_WHAT TO WORK ON_
Look through the records below for lines containing the string "single", and report how many there are, nothing else.

[Collected data]
-- pv_equiv track=rewrite | github.com/NP-LI/GetArticle | Multithread.py | delete_CRLF
-- ===== SOURCE A (Python) =====
-- def delete_CRLF(string):
--     string = string.split('\n')
--     text = ''
--     for s in string:
--         text += s
--     string = text
--
--     string = string.split('\r')
--     text = ''
--     for s in string:
--         text += s
--     return text.strip()
-- ===== SOURCE B (Python) =====
-- def delete_CRLF(string):
--     return ''.join(c for c in string if c != '\n' and c != '\r').strip()
-- ===== Notes on version B (the rewrite author's own statement) =====
-- stated objective: simpler
-- what changed: B replaces A's two split-then-concatenate passes (split on '\n', rejoin, split on '\r', rejoin) by a single character-level filtering pass followed by strip().
import Mathlib
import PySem

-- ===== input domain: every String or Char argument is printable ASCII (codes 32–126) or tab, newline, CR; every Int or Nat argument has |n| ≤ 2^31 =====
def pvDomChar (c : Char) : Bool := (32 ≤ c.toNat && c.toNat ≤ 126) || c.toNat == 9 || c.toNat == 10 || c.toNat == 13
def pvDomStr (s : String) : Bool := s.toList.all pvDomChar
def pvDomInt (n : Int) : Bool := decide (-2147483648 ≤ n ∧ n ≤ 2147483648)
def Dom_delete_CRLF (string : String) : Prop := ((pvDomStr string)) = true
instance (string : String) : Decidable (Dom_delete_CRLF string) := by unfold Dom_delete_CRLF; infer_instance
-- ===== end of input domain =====

-- B replaces A's two split-then-concatenate passes with one character filter + strip (simpler).
-- ===== PORT A =====
-- split on '\n', concatenate the pieces with a fold, split on '\r', concatenate, strip
def delete_CRLF (string : String) : String :=
  let parts1 := PySem.Chars.splitOn string.toList ['\n']
  let text1 := parts1.foldl (fun acc s => acc ++ s) []
  let parts2 := PySem.Chars.splitOn text1 ['\r']
  let text2 := parts2.foldl (fun acc s => acc ++ s) []
  String.ofList (PySem.Chars.strip text2)

-- ===== PORT B =====
-- single pass keeping characters other than '\n' and '\r', then strip
def delete_CRLF_alt (string : String) : String :=
  String.ofList (PySem.Chars.strip (string.toList.filter (fun c => !(c == '\n' || c == '\r'))))

-- ===== PRECONDITION & SPEC =====
def Spec_delete_CRLF (string : String) (out : String) : Prop := out = delete_CRLF_alt string
instance (string : String) (out : String) : Decidable (Spec_delete_CRLF string out) := by unfold Spec_delete_CRLF; infer_instance

-- ===== CLAIM (what is proved, stated in full; the proofs are below) =====
def Claim_equal_delete_CRLF : Prop := ∀ (string : String), Dom_delete_CRLF string → Spec_delete_CRLF string (delete_CRLF string)

-- ===== LEMMAS AND PROOFS =====

theorem foldl_append_eq_flatten (xs : List (List Char)) (init : List Char) :
    xs.foldl (fun acc s => acc ++ s) init = init ++ xs.flatten := by
  induction xs generalizing init with
  | nil => simp
  | cons x xs ih => simp [List.foldl_cons, ih]

theorem splitOn_go_flatten (c : Char) :
    ∀ (fuel : Nat) (l cur : List Char) (accs : List (List Char)),
      l.length ≤ fuel →
      (PySem.Chars.splitOn.go [c] fuel l cur accs).flatten =
        accs.reverse.flatten ++ cur.reverse ++ l.filter (fun x => x != c) := by
  intro fuel
  induction fuel with
  | zero =>
    intro l cur accs h
    have : l = [] := List.eq_nil_of_length_eq_zero (Nat.le_zero.mp h)
    subst this
    simp [PySem.Chars.splitOn.go]
  | succ n ih =>
    intro l cur accs h
    cases l with
    | nil => simp [PySem.Chars.splitOn.go]
    | cons c' rest =>
      by_cases hc : c' = c
      · subst hc
        have hpre : List.isPrefixOf [c'] (c' :: rest) = true := by
          simp [List.isPrefixOf]
        simp only [PySem.Chars.splitOn.go, hpre, if_true]
        rw [ih _ [] (cur.reverse :: accs) (by simpa using Nat.le_of_succ_le_succ h)]
        simp
      · have hpre : List.isPrefixOf [c] (c' :: rest) = false := by
          simp [List.isPrefixOf]; exact fun hh => absurd hh.symm hc
        simp only [PySem.Chars.splitOn.go, hpre, if_false, Bool.false_eq_true]
        rw [ih rest (c' :: cur) accs (Nat.le_of_succ_le_succ h)]
        simp [hc]

theorem splitOn_flatten (c : Char) (cs : List Char) :
    (PySem.Chars.splitOn cs [c]).flatten = cs.filter (fun x => x != c) := by
  unfold PySem.Chars.splitOn
  rw [splitOn_go_flatten c (cs.length + 1) cs [] [] (by omega)]
  simp

theorem delete_CRLF_core (cs : List Char) :
    ((PySem.Chars.splitOn
        ((PySem.Chars.splitOn cs ['\n']).foldl (fun acc s => acc ++ s) [])
        ['\r']).foldl (fun acc s => acc ++ s) []) =
      cs.filter (fun c => !(c == '\n' || c == '\r')) := by
  rw [foldl_append_eq_flatten, List.nil_append, foldl_append_eq_flatten, List.nil_append,
      splitOn_flatten, splitOn_flatten, List.filter_filter]
  apply List.filter_congr
  intro x _
  cases h1 : x == '\n' <;> cases h2 : x == '\r' <;> simp [h1, h2, bne]

-- ===== VERDICT (by name: the statement is the Claim_ definition above) =====
theorem delete_CRLF_spec : Claim_equal_delete_CRLF := by
  intro s _
  unfold Spec_delete_CRLF delete_CRLF delete_CRLF_alt
  simp only []
  rw [delete_CRLF_core]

_ANSWER TO THIS EXERCISE_
2